■ Records for this exercise

-- pv_equiv track=rewrite | github.com/abh33/eYRC_Berryminator_Theme | Tasks/Task_6_plagiarism_check/Task_6_all_files/bonus/bonus_BM_1115_theme_implementation_primary.py | updation_room_entry
-- ===== SOURCE A (Python) =====
-- def updation_room_entry(rooms_entry):
--
-- 	"""
-- 	Purpose:
-- 	---
-- 	This function takes the rooms_entry list of tuples and arranges it in order wise.
-- 	Room 1  :- top left
-- 	Room 2  :- top right
-- 	Room 3  :- bottom right
-- 	Room 4  :- bottom left
--
-- 	arranges as per the rulebook
--
-- 	Input Arguments:
-- 	---
-- 	`rooms_entry`    :   [ list of tuples ]
-- 		entry coordinates of all 4 rooms
--
--
-- 	Returns:
-- 	---
-- 	`new_rooms_entry` 	:  [ list of tuples ]
-- 		updated rooms_entry order wise
--
--
-- 	Example call:
-- 	---
-- 	new_rooms_entry=updation_room_entry(rooms_entry)
-- 	"""
-- 	################################################################################
-- 	### UPDTATION OF ROOM Entry COORDINATES to shifted Origin ###
--
-- 	new_rooms_entry=[(0,0),(0,0),(0,0),(0,0)]
-- 	for i in range (0,4):
-- 		a=rooms_entry[i][0]
-- 		b=rooms_entry[i][1]
-- 		rooms_entry[i]=(a-4,b-4)
--
--
-- 	for i in range (0,4):
-- 		a=rooms_entry[i]
-- 		if(a[0]<0 and a[1]>0):
-- 			new_rooms_entry[0]=a
-- 		elif(a[0]>0 and a[1]>0):
-- 			new_rooms_entry[1]=a
-- 		elif(a[0]>0 and a[1]<0):
-- 			new_rooms_entry[2]=a
-- 		elif(a[0]<0 and a[1]<0):
-- 			new_rooms_entry[3]=a
--
--
--
-- 	for i in range (0,4):
-- 		for j in range (0,i):
-- 			a=new_rooms_entry[i][0]
-- 			b=new_rooms_entry[i][1]
-- 			new_rooms_entry[i]=(-b,a)
--
-- 	return new_rooms_entry
-- ===== SOURCE B (Python) =====
-- def updation_room_entry(rooms_entry):
--     new_rooms_entry = [(0, 0), (0, 0), (0, 0), (0, 0)]
--     for i in range(4):
--         a, b = rooms_entry[i]
--         a -= 4
--         b -= 4
--         rooms_entry[i] = (a, b)
--         if a == 0 or b == 0:
--             continue
--         slot = (0 if b > 0 else 3) if a < 0 else (1 if b > 0 else 2)
--         # rotate (a, b) by 90 degrees `slot` times, closed form
--         new_rooms_entry[slot] = [(a, b), (-b, a), (-a, -b), (b, -a)][slot]
--     return new_rooms_entry
-- ===== Notes on version B (the rewrite author's own statement) =====
-- stated objective: simpler
-- what changed: A's three separate passes (shift all four points, classify each into a quadrant slot, then rotate slot i by 90 degrees i times with a nested loop) are fused into one single loop that shifts each point, picks its slot from the sign tests, and writes the slot-rotated point directly via a closed-form rotation table, eliminating the second and third passes entirely.
import Mathlib
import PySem

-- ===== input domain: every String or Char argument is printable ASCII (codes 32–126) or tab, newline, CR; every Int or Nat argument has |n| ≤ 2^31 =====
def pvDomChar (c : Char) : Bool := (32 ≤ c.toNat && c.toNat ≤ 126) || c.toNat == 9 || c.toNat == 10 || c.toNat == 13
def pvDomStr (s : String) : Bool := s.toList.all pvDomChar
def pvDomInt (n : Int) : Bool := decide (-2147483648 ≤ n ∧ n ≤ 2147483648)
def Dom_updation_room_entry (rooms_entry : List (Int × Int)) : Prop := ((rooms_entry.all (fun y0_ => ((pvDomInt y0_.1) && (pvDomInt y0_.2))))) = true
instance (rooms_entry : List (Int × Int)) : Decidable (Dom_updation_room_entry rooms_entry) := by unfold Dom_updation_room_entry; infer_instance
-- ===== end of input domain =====

-- B fuses A's three passes (shift all, classify all, rotate each slot) into one loop that
-- shifts, classifies and rotates each point directly into its slot (objective: simpler).
-- In Python both A and B mutate the first four entries of rooms_entry in place the same
-- way; the equivalence proved here is about the RETURN value (the ports are pure).

-- ===== PORT A =====
-- first loop of A: rooms_entry[i] = (a-4, b-4) for i in range(0,4)
def pvALoop1 (rooms_entry : List (Int × Int)) : List (Int × Int) :=
  (PySem.List.pyRange 0 4 1).foldl (fun l i =>
    let a := (PySem.List.pyGetD l i ((0:Int),(0:Int))).1
    let b := (PySem.List.pyGetD l i ((0:Int),(0:Int))).2
    PySem.List.pySetD l i (a-4, b-4)) rooms_entry

-- second loop of A: classify each shifted point into a quadrant slot
def pvALoop2 (rooms1 : List (Int × Int)) (new_rooms_entry : List (Int × Int)) : List (Int × Int) :=
  (PySem.List.pyRange 0 4 1).foldl (fun nl i =>
    let a := PySem.List.pyGetD rooms1 i ((0:Int),(0:Int))
    if a.1 < 0 ∧ 0 < a.2 then PySem.List.pySetD nl 0 a
    else if 0 < a.1 ∧ 0 < a.2 then PySem.List.pySetD nl 1 a
    else if 0 < a.1 ∧ a.2 < 0 then PySem.List.pySetD nl 2 a
    else if a.1 < 0 ∧ a.2 < 0 then PySem.List.pySetD nl 3 a
    else nl) new_rooms_entry

-- third loop of A: rotate slot i by 90° i times
def pvALoop3 (new_rooms_entry : List (Int × Int)) : List (Int × Int) :=
  (PySem.List.pyRange 0 4 1).foldl (fun nl i =>
    (PySem.List.pyRange 0 i 1).foldl (fun nl' _j =>
      let a := (PySem.List.pyGetD nl' i ((0:Int),(0:Int))).1
      let b := (PySem.List.pyGetD nl' i ((0:Int),(0:Int))).2
      PySem.List.pySetD nl' i (-b, a)) nl) new_rooms_entry

def updation_room_entry (rooms_entry : List (Int × Int)) : List (Int × Int) :=
  pvALoop3 (pvALoop2 (pvALoop1 rooms_entry) [(0,0),(0,0),(0,0),(0,0)])

-- ===== PORT B =====
-- one iteration of B's single fused loop; state = (rooms_entry, new_rooms_entry)
def pvBStep (st : List (Int × Int) × List (Int × Int)) (i : Int) : List (Int × Int) × List (Int × Int) :=
  let p := PySem.List.pyGetD st.1 i ((0:Int),(0:Int))
  let a := p.1 - 4
  let b := p.2 - 4
  let rooms' := PySem.List.pySetD st.1 i (a, b)
  let new' :=
    if a = 0 ∨ b = 0 then st.2
    else
      let slot : Int := if a < 0 then (if 0 < b then 0 else 3) else (if 0 < b then 1 else 2)
      PySem.List.pySetD st.2 slot
        (PySem.List.pyGetD [(a,b), (-b,a), (-a,-b), (b,-a)] slot ((0:Int),(0:Int)))
  (rooms', new')

def updation_room_entry_alt (rooms_entry : List (Int × Int)) : List (Int × Int) :=
  ((PySem.List.pyRange 0 4 1).foldl pvBStep (rooms_entry, [(0,0),(0,0),(0,0),(0,0)])).2

-- ===== PRECONDITION & SPEC =====
-- Pre_: A indexes rooms_entry[0..3], raising IndexError on shorter lists.
def Pre_updation_room_entry (rooms_entry : List (Int × Int)) : Prop := 4 ≤ rooms_entry.length
instance (rooms_entry : List (Int × Int)) : Decidable (Pre_updation_room_entry rooms_entry) := by unfold Pre_updation_room_entry; infer_instance
def pvWitness_updation_room_entry : (List (Int × Int)) := [(1,6),(6,7),(7,2),(2,1)]

def Spec_updation_room_entry (rooms_entry : List (Int × Int)) (out : List (Int × Int)) : Prop := out = updation_room_entry_alt rooms_entry
instance (rooms_entry : List (Int × Int)) (out : List (Int × Int)) : Decidable (Spec_updation_room_entry rooms_entry out) := by unfold Spec_updation_room_entry; infer_instance

-- ===== CLAIM (what is proved, stated in full; the proofs are below) =====
def Claim_equal_updation_room_entry : Prop := ∀ (rooms_entry : List (Int × Int)), Dom_updation_room_entry rooms_entry → Pre_updation_room_entry rooms_entry → Spec_updation_room_entry rooms_entry (updation_room_entry rooms_entry)

-- ===== LEMMAS AND PROOFS =====

-- the shift of pass 1 / of B's step (a-4, b-4)
def pvShift (p : Int × Int) : Int × Int := (p.1 - 4, p.2 - 4)

-- one classification step of A's second loop
def pvCStep (r : Int × Int) (nl : List (Int × Int)) : List (Int × Int) :=
  if r.1 < 0 ∧ 0 < r.2 then PySem.List.pySetD nl 0 r
  else if 0 < r.1 ∧ 0 < r.2 then PySem.List.pySetD nl 1 r
  else if 0 < r.1 ∧ r.2 < 0 then PySem.List.pySetD nl 2 r
  else if r.1 < 0 ∧ r.2 < 0 then PySem.List.pySetD nl 3 r
  else nl

-- the new_rooms_entry update of one iteration of B's loop
def pvNStep (r : Int × Int) (nl : List (Int × Int)) : List (Int × Int) :=
  if r.1 = 0 ∨ r.2 = 0 then nl
  else
    let slot : Int := if r.1 < 0 then (if 0 < r.2 then 0 else 3) else (if 0 < r.2 then 1 else 2)
    PySem.List.pySetD nl slot
      (PySem.List.pyGetD [(r.1,r.2), (-r.2,r.1), (-r.1,-r.2), (r.2,-r.1)] slot ((0:Int),(0:Int)))

theorem pvh4 : PySem.List.pyRange 0 4 1 = [0,1,2,3] := by decide

theorem pvL1 (q0 q1 q2 q3 : Int × Int) (rest : List (Int × Int)) :
    pvALoop1 (q0::q1::q2::q3::rest) = pvShift q0::pvShift q1::pvShift q2::pvShift q3::rest := by
  simp [pvALoop1, pvh4, pvShift, pysem]

theorem pvL2 (r0 r1 r2 r3 : Int × Int) (rest : List (Int × Int)) (nl : List (Int × Int)) :
    pvALoop2 (r0::r1::r2::r3::rest) nl = pvCStep r3 (pvCStep r2 (pvCStep r1 (pvCStep r0 nl))) := by
  simp only [pvALoop2, pvCStep, pvh4, List.foldl_cons, List.foldl_nil]
  simp [pysem]

set_option maxHeartbeats 2000000 in
theorem pvL3' (a1 b1 a2 b2 a3 b3 : Int) (x0 : Int × Int) :
    pvALoop3 [x0, (a1,b1), (a2,b2), (a3,b3)] = [x0, (-b1, a1), (-a2, -b2), (b3, -a3)] := by
  have h1 : PySem.List.pyRange 0 1 1 = [0] := by decide
  have h2 : PySem.List.pyRange 0 2 1 = [0,1] := by decide
  have h3 : PySem.List.pyRange 0 3 1 = [0,1,2] := by decide
  have h0 : PySem.List.pyRange 0 0 1 = [] := by decide
  simp only [pvALoop3, pvh4, h0, h1, h2, h3, List.foldl_cons, List.foldl_nil]
  simp [pysem]

theorem pvL3 (x0 x1 x2 x3 : Int × Int) :
    pvALoop3 [x0, x1, x2, x3] = [x0, (-x1.2, x1.1), (-x2.1, -x2.2), (x3.2, -x3.1)] := by
  obtain ⟨a1,b1⟩ := x1; obtain ⟨a2,b2⟩ := x2; obtain ⟨a3,b3⟩ := x3
  exact pvL3' a1 b1 a2 b2 a3 b3 x0

set_option maxHeartbeats 1000000 in
theorem pvAltEq (q0 q1 q2 q3 : Int × Int) (rest : List (Int × Int)) :
    updation_room_entry_alt (q0::q1::q2::q3::rest)
      = pvNStep (pvShift q3) (pvNStep (pvShift q2) (pvNStep (pvShift q1) (pvNStep (pvShift q0) [(0,0),(0,0),(0,0),(0,0)]))) := by
  simp only [updation_room_entry_alt, pvBStep, pvNStep, pvShift, pvh4, List.foldl_cons, List.foldl_nil]
  simp [pysem]

theorem pvCStep_length (r : Int × Int) (nl : List (Int × Int)) :
    (pvCStep r nl).length = nl.length := by
  unfold pvCStep; split_ifs <;> simp [pysem]

-- key commutation: rotating after classifying one point = classifying the rotated point
set_option maxHeartbeats 2000000 in
theorem pvStepComm' (a b : Int) (x0 x1 x2 x3 : Int × Int) :
    pvALoop3 (pvCStep (a,b) [x0,x1,x2,x3]) = pvNStep (a,b) (pvALoop3 [x0,x1,x2,x3]) := by
  rcases lt_trichotomy a 0 with ha|ha|ha <;> rcases lt_trichotomy b 0 with hb|hb|hb
  · have h1 : ¬(0 < a) := by omega
    have h2 : ¬(0 < b) := by omega
    have h3 : ¬(a = 0) := by omega
    have h4 : ¬(b = 0) := by omega
    simp [pvCStep, pvNStep, ha, hb, h1, h2, h3, h4, pvL3, pysem]
  · subst hb
    simp [pvCStep, pvNStep, ha, pvL3, pysem]
  · have h3 : ¬(a = 0) := by omega
    have h4 : ¬(b = 0) := by omega
    simp [pvCStep, pvNStep, ha, hb, h3, h4, pvL3, pysem]
  · subst ha
    simp [pvCStep, pvNStep, hb, pvL3, pysem]
  · subst ha; subst hb
    simp [pvCStep, pvNStep, pvL3, pysem]
  · subst ha
    simp [pvCStep, pvNStep, hb, pvL3, pysem]
  · have h1 : ¬(a < 0) := by omega
    have h2 : ¬(0 < b) := by omega
    have h3 : ¬(a = 0) := by omega
    have h4 : ¬(b = 0) := by omega
    simp [pvCStep, pvNStep, ha, hb, h1, h2, h3, h4, pvL3, pysem]
  · subst hb
    simp [pvCStep, pvNStep, ha, pvL3, pysem]
  · have h1 : ¬(a < 0) := by omega
    have h3 : ¬(a = 0) := by omega
    have h4 : ¬(b = 0) := by omega
    simp [pvCStep, pvNStep, ha, hb, h1, h3, h4, pvL3, pysem]

theorem pvStepComm (r : Int × Int) (nl : List (Int × Int)) (h : nl.length = 4) :
    pvALoop3 (pvCStep r nl) = pvNStep r (pvALoop3 nl) := by
  obtain ⟨a,b⟩ := r
  match nl, h with
  | [x0,x1,x2,x3], _ => exact pvStepComm' a b x0 x1 x2 x3

theorem pvAEq (q0 q1 q2 q3 : Int × Int) (rest : List (Int × Int)) :
    updation_room_entry (q0::q1::q2::q3::rest)
      = pvNStep (pvShift q3) (pvNStep (pvShift q2) (pvNStep (pvShift q1) (pvNStep (pvShift q0) [(0,0),(0,0),(0,0),(0,0)]))) := by
  have hN0 : pvALoop3 [(0,0),(0,0),(0,0),(0,0)] = [(0,0),(0,0),(0,0),(0,0)] := by decide
  have l0 : (pvCStep (pvShift q0) [((0:Int),(0:Int)),(0,0),(0,0),(0,0)]).length = 4 := by
    rw [pvCStep_length]; rfl
  have l1 : (pvCStep (pvShift q1) (pvCStep (pvShift q0) [((0:Int),(0:Int)),(0,0),(0,0),(0,0)])).length = 4 := by
    rw [pvCStep_length]; exact l0
  have l2 : (pvCStep (pvShift q2) (pvCStep (pvShift q1) (pvCStep (pvShift q0) [((0:Int),(0:Int)),(0,0),(0,0),(0,0)]))).length = 4 := by
    rw [pvCStep_length]; exact l1
  unfold updation_room_entry
  rw [pvL1, pvL2, pvStepComm _ _ l2, pvStepComm _ _ l1, pvStepComm _ _ l0,
      pvStepComm _ _ (by rfl), hN0]

-- ===== VERDICT (by name: the statement is the Claim_ definition above) =====
theorem updation_room_entry_spec : Claim_equal_updation_room_entry := by
  intro rooms_entry _hdom hpre
  unfold Spec_updation_room_entry
  match rooms_entry, hpre with
  | q0::q1::q2::q3::rest, _ => rw [pvAEq, pvAltEq]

■ What needs to be done
Show the lines where the word "into" appears in the entries.

■ Result
-- what changed: A's three separate passes (shift all four points, classify each into a quadrant slot, then rotate slot i by 90 degrees i times with a nested loop) are fused into one single loop that shifts each point, picks its slot from the sign tests, and writes the slot-rotated point directly via a closed-form rotation table, eliminating the second and third passes entirely.
-- B fuses A's three passes (shift all, classify all, rotate each slot) into one loop that
-- shifts, classifies and rotates each point directly into its slot (objective: simpler).
-- second loop of A: classify each shifted point into a quadrant slot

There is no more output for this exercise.